His hand, empty and powerless without his cane, twitched. But he held on to his facade. "No one would ever hurt you. You're worth so much more."

How dare he lie to her face! They'd already hurt her, he knew that! "I'll break all my toes before any of you touch me again," she snarled.

"Be silent! It's time to leave." He stepped forward. Katrine's hand flew to her waistband and in an instant the knife was in her hand and pointing at his throat.

Mr. Kaiser stopped, but his kindly expression vanished, replaced by a bitter scowl. "You wouldn't."

He was right. She wouldn't. But there was only one way to scare him off. Katrine flipped her wrist and drove the knife to her head, slicing open her temple. A hot stream of blood poured down her cheek. The sting felt good.

"Your face!" he screeched. "You've gone absolutely mad! I taught you to handle pressure!"

"Aren't diamonds made from pressure?" she quoted back at him.

"Don't kid yourself! You aren't a diamond. You're just broken glass waiting for someone to step on you." Mr. Kaiser stepped back, his face contorted into ugly hatred. "I should never have wasted my time here. All that work I poured into you, worthless. You may be talented but you will never be great. Someone who cannot be molded will never be great. You will die in the jaws of a Titan and regret throwing your life away over someone else's mistake."

"I'm going to die far away from here," she said, wiping blood away from her eye, "and when you die I won't waste a single thought on you."
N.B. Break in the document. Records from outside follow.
-- pv_equiv track=rewrite | github.com/pypy/pypy | pypy/translator/test/snippet.py | time_waster
-- ===== SOURCE A (Python) =====
-- def time_waster(n):
--     """Arbitrary test function"""
--     i = 0
--     x = 1
--     while i<n:
--         j = 0
--         while j<=i:
--             j = j + 1
--             x = x + (i&j)
--         i = i + 1
--     return x
-- ===== SOURCE B (Python) =====
-- def _count_bit(N, b):
--     # number of j in [0, N) whose bit b is set (closed form)
--     full = (N >> (b + 1)) << b
--     rem = (N & ((1 << (b + 1)) - 1)) - (1 << b)
--     return full + (rem if rem > 0 else 0)
--
--
-- def time_waster(n):
--     # Per-bit counting: for each i, sum of i&j over j in [1, i+1] equals
--     # sum over set bits b of i of 2^b * (#j in [0, i+2) with bit b set).
--     x = 1
--     for i in range(n):
--         b = 0
--         while (1 << b) <= i + 1:
--             if (i >> b) & 1:
--                 x += _count_bit(i + 2, b) << b
--             b += 1
--     return x
-- ===== Notes on version B (the rewrite author's own statement) =====
-- stated objective: faster
-- what changed: Replaces the O(n^2) nested loop with a per-bit closed-form count: for each i, the inner sum of i&j over j is computed as sum over set bits b of i of 2^b times the closed-form count of j<i+2 with bit b set.
import Mathlib
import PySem

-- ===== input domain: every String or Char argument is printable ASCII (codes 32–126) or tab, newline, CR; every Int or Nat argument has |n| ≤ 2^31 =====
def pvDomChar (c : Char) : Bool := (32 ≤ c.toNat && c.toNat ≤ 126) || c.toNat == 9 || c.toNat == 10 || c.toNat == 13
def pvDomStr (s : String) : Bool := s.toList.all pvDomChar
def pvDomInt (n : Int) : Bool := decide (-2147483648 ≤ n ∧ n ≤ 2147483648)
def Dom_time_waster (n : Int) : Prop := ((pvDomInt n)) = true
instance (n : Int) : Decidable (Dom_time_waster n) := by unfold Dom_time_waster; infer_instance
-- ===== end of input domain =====

-- B replaces A's O(n^2) nested loop by a per-bit closed-form count; proved to return A's exact value.

-- ===== PORT A =====
-- inner while loop: 'while j<=i: j=j+1; x=x+(i&j)'
def twInner (i j x : Int) : Int :=
  if j ≤ i then twInner i (j + 1) (x + PySem.Int.band i (j + 1)) else x
termination_by (i + 1 - j).toNat
decreasing_by omega

-- outer while loop: 'while i<n: <inner with j=0>; i=i+1'
def twOuter (n i x : Int) : Int :=
  if i < n then twOuter n (i + 1) (twInner i 0 x) else x
termination_by (n - i).toNat
decreasing_by omega

def time_waster (n : Int) : Int := twOuter n 0 1

-- ===== PORT B =====
-- _count_bit(N, b): number of j in [0, N) whose bit b is set; Nat's truncated
-- subtraction is exactly Python's '(rem if rem > 0 else 0)' for these
-- nonnegative values, and the mask 'N & ((1 << (b+1)) - 1)' is exact on them.
def cntBit (N b : Nat) : Nat :=
  ((N >>> (b + 1)) <<< b) + ((N &&& ((1 <<< (b + 1)) - 1)) - (1 <<< b))

-- the 'while (1 << b) <= i + 1' loop of B, accumulating into x
def bitLoop (i b acc : Nat) : Nat :=
  if 1 <<< b ≤ i + 1 then
    bitLoop i (b + 1) (if (i >>> b) &&& 1 = 1 then acc + (cntBit (i + 2) b <<< b) else acc)
  else acc
termination_by (i + 2) - (1 <<< b)
decreasing_by
  simp only [Nat.one_shiftLeft] at *
  have h1 : 2 ^ b < 2 ^ (b + 1) := Nat.pow_lt_pow_right (by omega) (by omega)
  omega

-- 'for i in range(n)': i only takes the nonnegative values 0..n-1, computed in Nat
def time_waster_alt (n : Int) : Int :=
  ((List.range n.toNat).foldl (fun x i => bitLoop i 0 x) 1 : Nat)

-- ===== PRECONDITION & SPEC =====
def Spec_time_waster (n : Int) (out : Int) : Prop := out = time_waster_alt n
instance (n : Int) (out : Int) : Decidable (Spec_time_waster n out) := by unfold Spec_time_waster; infer_instance

-- ===== CLAIM (what is proved, stated in full; the proofs are below) =====
def Claim_equal_time_waster : Prop := ∀ (n : Int), Dom_time_waster n → Spec_time_waster n (time_waster n)

-- ===== LEMMAS AND PROOFS =====

-- number of j < N with bit b set, as a sum
def cnt (N b : Nat) : Nat := ∑ j ∈ Finset.range N, (if j.testBit b then 1 else 0)

-- inner sum of A for a fixed i (over j = 0..i+1; the j = 0 term is 0)
def Snat (i : Nat) : Nat := ∑ j ∈ Finset.range (i + 2), (i &&& j)

lemma cnt_succ (N b : Nat) : cnt (N + 1) b = cnt N b + (if N.testBit b then 1 else 0) := by
  unfold cnt; rw [Finset.sum_range_succ]

lemma cntBit_succ (N b : Nat) :
    cntBit (N + 1) b = cntBit N b + (if N.testBit b then 1 else 0) := by
  simp only [cntBit, Nat.shiftRight_eq_div_pow, Nat.shiftLeft_eq, one_mul,
    Nat.and_two_pow_sub_one_eq_mod, Nat.testBit_eq_decide_div_mod_eq, decide_eq_true_eq]
  have hpow : (2:Nat) ^ (b + 1) = 2 * 2 ^ b := by rw [pow_succ]; ring
  rw [hpow]
  have hP : 0 < 2 ^ b := Nat.two_pow_pos b
  generalize hg : (2:Nat) ^ b = P at hP ⊢
  have hm1 := Nat.div_add_mod N (2 * P)
  have hm2 := Nat.div_add_mod (N + 1) (2 * P)
  have hr1 : N % (2 * P) < 2 * P := Nat.mod_lt _ (by omega)
  have hr2 : (N + 1) % (2 * P) < 2 * P := Nat.mod_lt _ (by omega)
  have hA1 : N / (2 * P) ≤ (N + 1) / (2 * P) := Nat.div_le_div_right (by omega)
  have hA2 : (N + 1) / (2 * P) ≤ N / (2 * P) + 1 := by
    have h := Nat.div_le_div_right (c := 2 * P) (show N + 1 ≤ N + 2 * P by omega)
    rwa [Nat.add_div_right _ (by omega)] at h
  have hNP : N / P = N % (2 * P) / P + 2 * (N / (2 * P)) := by
    conv_lhs => rw [← hm1]
    rw [show 2 * P * (N / (2 * P)) + N % (2 * P) = N % (2 * P) + P * (2 * (N / (2 * P))) by ring,
      Nat.add_mul_div_left _ _ hP]
  have hcase : (N % (2 * P) < P ∧ N % (2 * P) / P = 0)
      ∨ (P ≤ N % (2 * P) ∧ N % (2 * P) / P = 1) := by
    rcases Nat.lt_or_ge (N % (2 * P)) P with h | h
    · exact Or.inl ⟨h, Nat.div_eq_of_lt h⟩
    · exact Or.inr ⟨h, Nat.div_eq_of_lt_le (by omega) (by omega)⟩
  have hC : N / P % 2 = N % (2 * P) / P := by
    rcases hcase with ⟨h1, h2⟩ | ⟨h1, h2⟩ <;> rw [hNP, h2] <;> omega
  have e1 : N = 2 * (N / (2 * P) * P) + N % (2 * P) := by
    conv_lhs => rw [← hm1]
    ring
  rw [hC]
  rcases (by omega : (N + 1) / (2 * P) = N / (2 * P) ∨ (N + 1) / (2 * P) = N / (2 * P) + 1)
    with heq | heq <;> rw [heq]
  · have e2 : N + 1 = 2 * (N / (2 * P) * P) + (N + 1) % (2 * P) := by
      conv_lhs => rw [← hm2, heq]
      ring
    rcases hcase with ⟨h1, h2⟩ | ⟨h1, h2⟩ <;> rw [h2] <;> norm_num <;> omega
  · rw [show (N / (2 * P) + 1) * P = N / (2 * P) * P + P by ring]
    have e2 : N + 1 = 2 * (N / (2 * P) * P) + 2 * P + (N + 1) % (2 * P) := by
      conv_lhs => rw [← hm2, heq]
      ring
    rcases hcase with ⟨h1, h2⟩ | ⟨h1, h2⟩ <;> rw [h2] <;> norm_num <;> omega

lemma cntBit_eq (N b : Nat) : cntBit N b = cnt N b := by
  induction N with
  | zero => simp [cntBit, cnt]
  | succ N ih => rw [cntBit_succ, cnt_succ, ih]

lemma testBit_sum (K : Nat) : ∀ m : Nat, m < 2 ^ K →
    ∑ b ∈ Finset.range K, 2 ^ b * (if m.testBit b then 1 else 0) = m := by
  induction K with
  | zero => intro m hm; interval_cases m <;> simp
  | succ K ih =>
      intro m hm
      rw [Finset.sum_range_succ']
      have h1 : ∀ b, 2 ^ (b + 1) * (if m.testBit (b + 1) then 1 else 0)
          = 2 * (2 ^ b * (if (m / 2).testBit b then 1 else 0)) := by
        intro b; rw [Nat.testBit_add_one, pow_succ]; ring
      rw [Finset.sum_congr rfl (fun b _ => h1 b), ← Finset.mul_sum,
        ih (m / 2) (by rw [pow_succ] at hm; omega)]
      have h0 : m.testBit 0 = decide (m % 2 = 1) := Nat.testBit_zero m
      rw [h0]
      simp only [pow_zero, one_mul, decide_eq_true_eq]
      split_ifs with h <;> omega

lemma sum_land (i K : Nat) (hi : i < 2 ^ K) (N : Nat) :
    ∑ j ∈ Finset.range N, (i &&& j)
      = ∑ b ∈ Finset.range K, (if i.testBit b then cnt N b * 2 ^ b else 0) := by
  induction N with
  | zero =>
      simp [cnt]
  | succ N ih =>
      rw [Finset.sum_range_succ, ih]
      have h1 : ∀ b, (if i.testBit b then cnt (N + 1) b * 2 ^ b else 0)
          = (if i.testBit b then cnt N b * 2 ^ b else 0)
            + 2 ^ b * (if (i &&& N).testBit b then 1 else 0) := by
        intro b
        rw [cnt_succ, Nat.testBit_land]
        by_cases hib : i.testBit b <;> by_cases hnb : N.testBit b <;>
          simp [hib, hnb] <;> ring
      rw [Finset.sum_congr rfl (fun b _ => h1 b), Finset.sum_add_distrib,
        testBit_sum K (i &&& N) (lt_of_le_of_lt Nat.and_le_left hi)]

lemma bitLoop_eq (i : Nat) : ∀ (k b acc : Nat), i + 2 ≤ 2 ^ b + k →
    bitLoop i b acc
      = acc + ∑ t ∈ Finset.Ico b (i + 2), (if i.testBit t then cntBit (i + 2) t * 2 ^ t else 0) := by
  intro k
  induction k with
  | zero =>
      intro b acc hk
      rw [bitLoop, if_neg (by rw [Nat.one_shiftLeft]; omega)]
      have hz : ∑ t ∈ Finset.Ico b (i + 2),
          (if i.testBit t then cntBit (i + 2) t * 2 ^ t else 0) = 0 :=
        Finset.sum_eq_zero (fun t ht => by
          simp only [Finset.mem_Ico] at ht
          have hlt : i < 2 ^ t := lt_of_lt_of_le (by omega)
            (Nat.pow_le_pow_right (by omega) ht.1)
          simp [Nat.testBit_eq_false_of_lt hlt])
      omega
  | succ k ih =>
      intro b acc hk
      rw [bitLoop]
      have hcond : ((i >>> b) &&& 1 = 1) ↔ (i.testBit b = true) := by
        rw [Nat.and_one_is_mod, Nat.shiftRight_eq_div_pow, Nat.testBit_eq_decide_div_mod_eq,
          decide_eq_true_eq]
      split_ifs with h hbit
      · rw [Nat.one_shiftLeft] at h
        have hb2 : b < i + 2 := lt_of_lt_of_le Nat.lt_two_pow_self (by omega)
        have hstep : 2 ^ b < 2 ^ (b + 1) := Nat.pow_lt_pow_right (by omega) (by omega)
        rw [ih (b + 1) _ (by omega), Finset.sum_eq_sum_Ico_succ_bot hb2, Nat.shiftLeft_eq,
          if_pos (hcond.mp hbit)]
        ring
      · rw [Nat.one_shiftLeft] at h
        have hb2 : b < i + 2 := lt_of_lt_of_le Nat.lt_two_pow_self (by omega)
        have hstep : 2 ^ b < 2 ^ (b + 1) := Nat.pow_lt_pow_right (by omega) (by omega)
        rw [ih (b + 1) _ (by omega), Finset.sum_eq_sum_Ico_succ_bot hb2,
          if_neg (fun hx => hbit (hcond.mpr hx))]
        omega
      · rw [Nat.one_shiftLeft] at h
        have hz : ∑ t ∈ Finset.Ico b (i + 2),
            (if i.testBit t then cntBit (i + 2) t * 2 ^ t else 0) = 0 :=
          Finset.sum_eq_zero (fun t ht => by
            simp only [Finset.mem_Ico] at ht
            have hlt : i < 2 ^ t := lt_of_lt_of_le (by omega)
              (Nat.pow_le_pow_right (by omega) ht.1)
            simp [Nat.testBit_eq_false_of_lt hlt])
        omega

lemma bitLoop_zero (i acc : Nat) : bitLoop i 0 acc = acc + Snat i := by
  rw [bitLoop_eq i (i + 2) 0 acc (by simp)]
  congr 1
  have hK : i < 2 ^ (i + 2) :=
    lt_of_lt_of_le Nat.lt_two_pow_self (Nat.pow_le_pow_right (by omega) (by omega))
  unfold Snat
  rw [sum_land i (i + 2) hK (i + 2), Finset.range_eq_Ico]
  exact (Finset.sum_congr rfl (fun t _ => by rw [cntBit_eq])).symm

lemma foldl_bitLoop (m : Nat) (a : Nat) :
    (List.range m).foldl (fun x i => bitLoop i 0 x) a = a + ∑ i ∈ Finset.range m, Snat i := by
  induction m with
  | zero => simp
  | succ m ih =>
      rw [List.range_succ, List.foldl_append, ih]
      simp only [List.foldl_cons, List.foldl_nil]
      rw [bitLoop_zero, Finset.sum_range_succ]
      ring

lemma twInner_eq (i : Int) (hi : 0 ≤ i) : ∀ (k : Nat) (j x : Int), 0 ≤ j → i + 1 ≤ j + k → j ≤ i + 1 →
    twInner i j x
      = x + ((∑ t ∈ Finset.Ico (j.toNat + 1) (i.toNat + 2), (i.toNat &&& t) : Nat) : Int) := by
  intro k
  induction k with
  | zero =>
      intro j x hj hk hji
      rw [twInner, if_neg (by omega), Finset.Ico_eq_empty (by omega)]
      simp
  | succ k ih =>
      intro j x hj hk hji
      rw [twInner]
      split_ifs with h
      · rw [ih (j + 1) _ (by omega) (by omega) (by omega),
          PySem.Int.band_of_nonneg hi (by omega)]
        have h1 : (j + 1).toNat = j.toNat + 1 := by omega
        rw [h1, Finset.sum_eq_sum_Ico_succ_bot (show j.toNat + 1 < i.toNat + 2 by omega)]
        push_cast
        ring
      · rw [Finset.Ico_eq_empty (by omega)]
        simp

lemma twInner_zero (i x : Int) (hi : 0 ≤ i) : twInner i 0 x = x + (Snat i.toNat : Int) := by
  have hs : Snat i.toNat = ∑ t ∈ Finset.Ico 1 (i.toNat + 2), (i.toNat &&& t) := by
    unfold Snat
    rw [Finset.range_eq_Ico, Finset.sum_eq_sum_Ico_succ_bot (by omega)]
    simp
  rw [twInner_eq i hi (i.toNat + 1) 0 x le_rfl (by omega) (by omega)]
  simp only [Int.toNat_zero, zero_add]
  rw [hs]

lemma twOuter_eq (n : Int) : ∀ (k : Nat) (i x : Int), 0 ≤ i → n ≤ i + k →
    twOuter n i x = x + ((∑ t ∈ Finset.Ico i.toNat n.toNat, Snat t : Nat) : Int) := by
  intro k
  induction k with
  | zero =>
      intro i x hi hk
      rw [twOuter, if_neg (by omega), Finset.Ico_eq_empty (by omega)]
      simp
  | succ k ih =>
      intro i x hi hk
      rw [twOuter]
      split_ifs with h
      · rw [ih (i + 1) _ (by omega) (by omega), twInner_zero i x hi]
        have h1 : (i + 1).toNat = i.toNat + 1 := by omega
        rw [h1, Finset.sum_eq_sum_Ico_succ_bot (show i.toNat < n.toNat by omega)]
        push_cast
        ring
      · rw [Finset.Ico_eq_empty (by omega)]
        simp

-- ===== VERDICT (by name: the statement is the Claim_ definition above) =====
theorem time_waster_spec : Claim_equal_time_waster := by
  intro n _
  unfold Spec_time_waster time_waster time_waster_alt
  rw [twOuter_eq n n.toNat 0 1 le_rfl (by omega), foldl_bitLoop]
  have h0 : (0 : Int).toNat = 0 := rfl
  rw [h0, ← Finset.range_eq_Ico]
  push_cast
  ring
theorem infer_actions_py_core (cs : List Char) :
    (let actions : List String := PySem.Set.empty
     let actions := if (["get_", "read_", "list_", "search_", "query_", "fetch_", "find_"] : List String).any (fun p => PySem.Chars.startswith cs p.toList) then PySem.Set.add actions "read" else actions
     let actions := if (["create_", "write_", "add_", "insert_", "save_"] : List String).any (fun p => PySem.Chars.startswith cs p.toList) then PySem.Set.add (PySem.Set.add actions "write") "create" else actions
     let actions := if (["update_", "modify_", "set_", "put_"] : List String).any (fun p => PySem.Chars.startswith cs p.toList) then PySem.Set.add (PySem.Set.add actions "write") "modify" else actions
     let actions := if (["delete_", "remove_", "drop_", "destroy_", "purge_"] : List String).any (fun p => PySem.Chars.startswith cs p.toList) then PySem.Set.add actions "delete" else actions
     let actions := if (["execute_", "run_", "kill_", "terminate_"] : List String).any (fun p => PySem.Chars.startswith cs p.toList) then PySem.Set.add actions "execute" else actions
     if actions.isEmpty then ["execute"] else actions) =
    (let head := String.ofList (cs.takeWhile (fun c => c != '_'))
     let sep := cs.contains '_'
     if sep then
       match PySem.Dict.get? pvActionTable head with
       | some acts => PySem.Set.ofList acts
       | none => ["execute"]
     else ["execute"]) := by
  have e1 : ∀ cs : List Char, PySem.Chars.startswith cs ("get_".toList) = ((String.ofList (cs.takeWhile (fun c => c != '_')) == "get") && cs.contains '_') := fun cs => pv_swb cs "get" (by decide)
  have e2 : ∀ cs : List Char, PySem.Chars.startswith cs ("read_".toList) = ((String.ofList (cs.takeWhile (fun c => c != '_')) == "read") && cs.contains '_') := fun cs => pv_swb cs "read" (by decide)
  have e3 : ∀ cs : List Char, PySem.Chars.startswith cs ("list_".toList) = ((String.ofList (cs.takeWhile (fun c => c != '_')) == "list") && cs.contains '_') := fun cs => pv_swb cs "list" (by decide)
  have e4 : ∀ cs : List Char, PySem.Chars.startswith cs ("search_".toList) = ((String.ofList (cs.takeWhile (fun c => c != '_')) == "search") && cs.contains '_') := fun cs => pv_swb cs "search" (by decide)
  have e5 : ∀ cs : List Char, PySem.Chars.startswith cs ("query_".toList) = ((String.ofList (cs.takeWhile (fun c => c != '_')) == "query") && cs.contains '_') := fun cs => pv_swb cs "query" (by decide)
  have e6 : ∀ cs : List Char, PySem.Chars.startswith cs ("fetch_".toList) = ((String.ofList (cs.takeWhile (fun c => c != '_')) == "fetch") && cs.contains '_') := fun cs => pv_swb cs "fetch" (by decide)
  have e7 : ∀ cs : List Char, PySem.Chars.startswith cs ("find_".toList) = ((String.ofList (cs.takeWhile (fun c => c != '_')) == "find") && cs.contains '_') := fun cs => pv_swb cs "find" (by decide)
  have e8 : ∀ cs : List Char, PySem.Chars.startswith cs ("create_".toList) = ((String.ofList (cs.takeWhile (fun c => c != '_')) == "create") && cs.contains '_') := fun cs => pv_swb cs "create" (by decide)
  have e9 : ∀ cs : List Char, PySem.Chars.startswith cs ("write_".toList) = ((String.ofList (cs.takeWhile (fun c => c != '_')) == "write") && cs.contains '_') := fun cs => pv_swb cs "write" (by decide)
  have e10 : ∀ cs : List Char, PySem.Chars.startswith cs ("add_".toList) = ((String.ofList (cs.takeWhile (fun c => c != '_')) == "add") && cs.contains '_') := fun cs => pv_swb cs "add" (by decide)
  have e11 : ∀ cs : List Char, PySem.Chars.startswith cs ("insert_".toList) = ((String.ofList (cs.takeWhile (fun c => c != '_')) == "insert") && cs.contains '_') := fun cs => pv_swb cs "insert" (by decide)
  have e12 : ∀ cs : List Char, PySem.Chars.startswith cs ("save_".toList) = ((String.ofList (cs.takeWhile (fun c => c != '_')) == "save") && cs.contains '_') := fun cs => pv_swb cs "save" (by decide)
  have e13 : ∀ cs : List Char, PySem.Chars.startswith cs ("update_".toList) = ((String.ofList (cs.takeWhile (fun c => c != '_')) == "update") && cs.contains '_') := fun cs => pv_swb cs "update" (by decide)
  have e14 : ∀ cs : List Char, PySem.Chars.startswith cs ("modify_".toList) = ((String.ofList (cs.takeWhile (fun c => c != '_')) == "modify") && cs.contains '_') := fun cs => pv_swb cs "modify" (by decide)
  have e15 : ∀ cs : List Char, PySem.Chars.startswith cs ("set_".toList) = ((String.ofList (cs.takeWhile (fun c => c != '_')) == "set") && cs.contains '_') := fun cs => pv_swb cs "set" (by decide)
  have e16 : ∀ cs : List Char, PySem.Chars.startswith cs ("put_".toList) = ((String.ofList (cs.takeWhile (fun c => c != '_')) == "put") && cs.contains '_') := fun cs => pv_swb cs "put" (by decide)
  have e17 : ∀ cs : List Char, PySem.Chars.startswith cs ("delete_".toList) = ((String.ofList (cs.takeWhile (fun c => c != '_')) == "delete") && cs.contains '_') := fun cs => pv_swb cs "delete" (by decide)
  have e18 : ∀ cs : List Char, PySem.Chars.startswith cs ("remove_".toList) = ((String.ofList (cs.takeWhile (fun c => c != '_')) == "remove") && cs.contains '_') := fun cs => pv_swb cs "remove" (by decide)
  have e19 : ∀ cs : List Char, PySem.Chars.startswith cs ("drop_".toList) = ((String.ofList (cs.takeWhile (fun c => c != '_')) == "drop") && cs.contains '_') := fun cs => pv_swb cs "drop" (by decide)
  have e20 : ∀ cs : List Char, PySem.Chars.startswith cs ("destroy_".toList) = ((String.ofList (cs.takeWhile (fun c => c != '_')) == "destroy") && cs.contains '_') := fun cs => pv_swb cs "destroy" (by decide)
  have e21 : ∀ cs : List Char, PySem.Chars.startswith cs ("purge_".toList) = ((String.ofList (cs.takeWhile (fun c => c != '_')) == "purge") && cs.contains '_') := fun cs => pv_swb cs "purge" (by decide)
  have e22 : ∀ cs : List Char, PySem.Chars.startswith cs ("execute_".toList) = ((String.ofList (cs.takeWhile (fun c => c != '_')) == "execute") && cs.contains '_') := fun cs => pv_swb cs "execute" (by decide)
  have e23 : ∀ cs : List Char, PySem.Chars.startswith cs ("run_".toList) = ((String.ofList (cs.takeWhile (fun c => c != '_')) == "run") && cs.contains '_') := fun cs => pv_swb cs "run" (by decide)
  have e24 : ∀ cs : List Char, PySem.Chars.startswith cs ("kill_".toList) = ((String.ofList (cs.takeWhile (fun c => c != '_')) == "kill") && cs.contains '_') := fun cs => pv_swb cs "kill" (by decide)
  have e25 : ∀ cs : List Char, PySem.Chars.startswith cs ("terminate_".toList) = ((String.ofList (cs.takeWhile (fun c => c != '_')) == "terminate") && cs.contains '_') := fun cs => pv_swb cs "terminate" (by decide)
  simp only [List.any_cons, List.any_nil, e1, e2, e3, e4, e5, e6, e7, e8, e9, e10, e11, e12, e13, e14, e15, e16, e17, e18, e19, e20, e21, e22, e23, e24, e25, Bool.or_false]
  generalize String.ofList (cs.takeWhile (fun c => c != '_')) = h
  generalize cs.contains '_' = u
  cases u
  · simp
  · by_cases h1 : h = "get"
    · subst h1; decide
    by_cases h2 : h = "read"
    · subst h2; decide
    by_cases h3 : h = "list"
    · subst h3; decide
    by_cases h4 : h = "search"
    · subst h4; decide
    by_cases h5 : h = "query"
    · subst h5; decide
    by_cases h6 : h = "fetch"
    · subst h6; decide
    by_cases h7 : h = "find"
    · subst h7; decide
    by_cases h8 : h = "create"
    · subst h8; decide
    by_cases h9 : h = "write"
    · subst h9; decide
    by_cases h10 : h = "add"
    · subst h10; decide
    by_cases h11 : h = "insert"
    · subst h11; decide
    by_cases h12 : h = "save"
    · subst h12; decide
    by_cases h13 : h = "update"
    · subst h13; decide
    by_cases h14 : h = "modify"
    · subst h14; decide
    by_cases h15 : h = "set"
    · subst h15; decide
    by_cases h16 : h = "put"
    · subst h16; decide
    by_cases h17 : h = "delete"
    · subst h17; decide
    by_cases h18 : h = "remove"
    · subst h18; decide
    by_cases h19 : h = "drop"
    · subst h19; decide
    by_cases h20 : h = "destroy"
    · subst h20; decide
    by_cases h21 : h = "purge"
    · subst h21; decide
    by_cases h22 : h = "execute"
    · subst h22; decide
    by_cases h23 : h = "run"
    · subst h23; decide
    by_cases h24 : h = "kill"
    · subst h24; decide
    by_cases h25 : h = "terminate"
    · subst h25; decide
    have f1 : ("get" == h) = false := by simp [Ne.symm h1]
    have f2 : ("read" == h) = false := by simp [Ne.symm h2]
    have f3 : ("list" == h) = false := by simp [Ne.symm h3]
    have f4 : ("search" == h) = false := by simp [Ne.symm h4]
    have f5 : ("query" == h) = false := by simp [Ne.symm h5]
    have f6 : ("fetch" == h) = false := by simp [Ne.symm h6]
    have f7 : ("find" == h) = false := by simp [Ne.symm h7]
    have f8 : ("create" == h) = false := by simp [Ne.symm h8]
    have f9 : ("write" == h) = false := by simp [Ne.symm h9]
    have f10 : ("add" == h) = false := by simp [Ne.symm h10]
    have f11 : ("insert" == h) = false := by simp [Ne.symm h11]
    have f12 : ("save" == h) = false := by simp [Ne.symm h12]
    have f13 : ("update" == h) = false := by simp [Ne.symm h13]
    have f14 : ("modify" == h) = false := by simp [Ne.symm h14]
    have f15 : ("set" == h) = false := by simp [Ne.symm h15]
    have f16 : ("put" == h) = false := by simp [Ne.symm h16]
    have f17 : ("delete" == h) = false := by simp [Ne.symm h17]
    have f18 : ("remove" == h) = false := by simp [Ne.symm h18]
    have f19 : ("drop" == h) = false := by simp [Ne.symm h19]
    have f20 : ("destroy" == h) = false := by simp [Ne.symm h20]
    have f21 : ("purge" == h) = false := by simp [Ne.symm h21]
    have f22 : ("execute" == h) = false := by simp [Ne.symm h22]
    have f23 : ("run" == h) = false := by simp [Ne.symm h23]
    have f24 : ("kill" == h) = false := by simp [Ne.symm h24]
    have f25 : ("terminate" == h) = false := by simp [Ne.symm h25]
    simp [pvActionTable, PySem.Dict.get?, List.find?, h1, h2, h3, h4, h5, h6, h7, h8, h9, h10, h11, h12, h13, h14, h15, h16, h17, h18, h19, h20, h21, h22, h23, h24, h25, f1, f2, f3, f4, f5, f6, f7, f8, f9, f10, f11, f12, f13, f14, f15, f16, f17, f18, f19, f20, f21, f22, f23, f24, f25]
Mr. Kaiser stalked to the door and opened it but turned before leaving. Instructor Voth stood outside, wide-eyed. "Just because you wear red doesn't mean you can ever become the Firebird. Without me, you will amount to nothing." He slammed the door before she could respond.

Katrine flicked a spray of blood on the floor, furious. She wanted to strangle him and see those purple bruises around his neck. She didn't need him, didn't need anyone, and would be perfectly great all on her own.

She rushed out the door, past Instructor Voth and the other shocked faces gaping at her oozing wound, and began to plan how to get a pair of pointe shoes so she could dance better than Mr. Kaiser could ever teach her.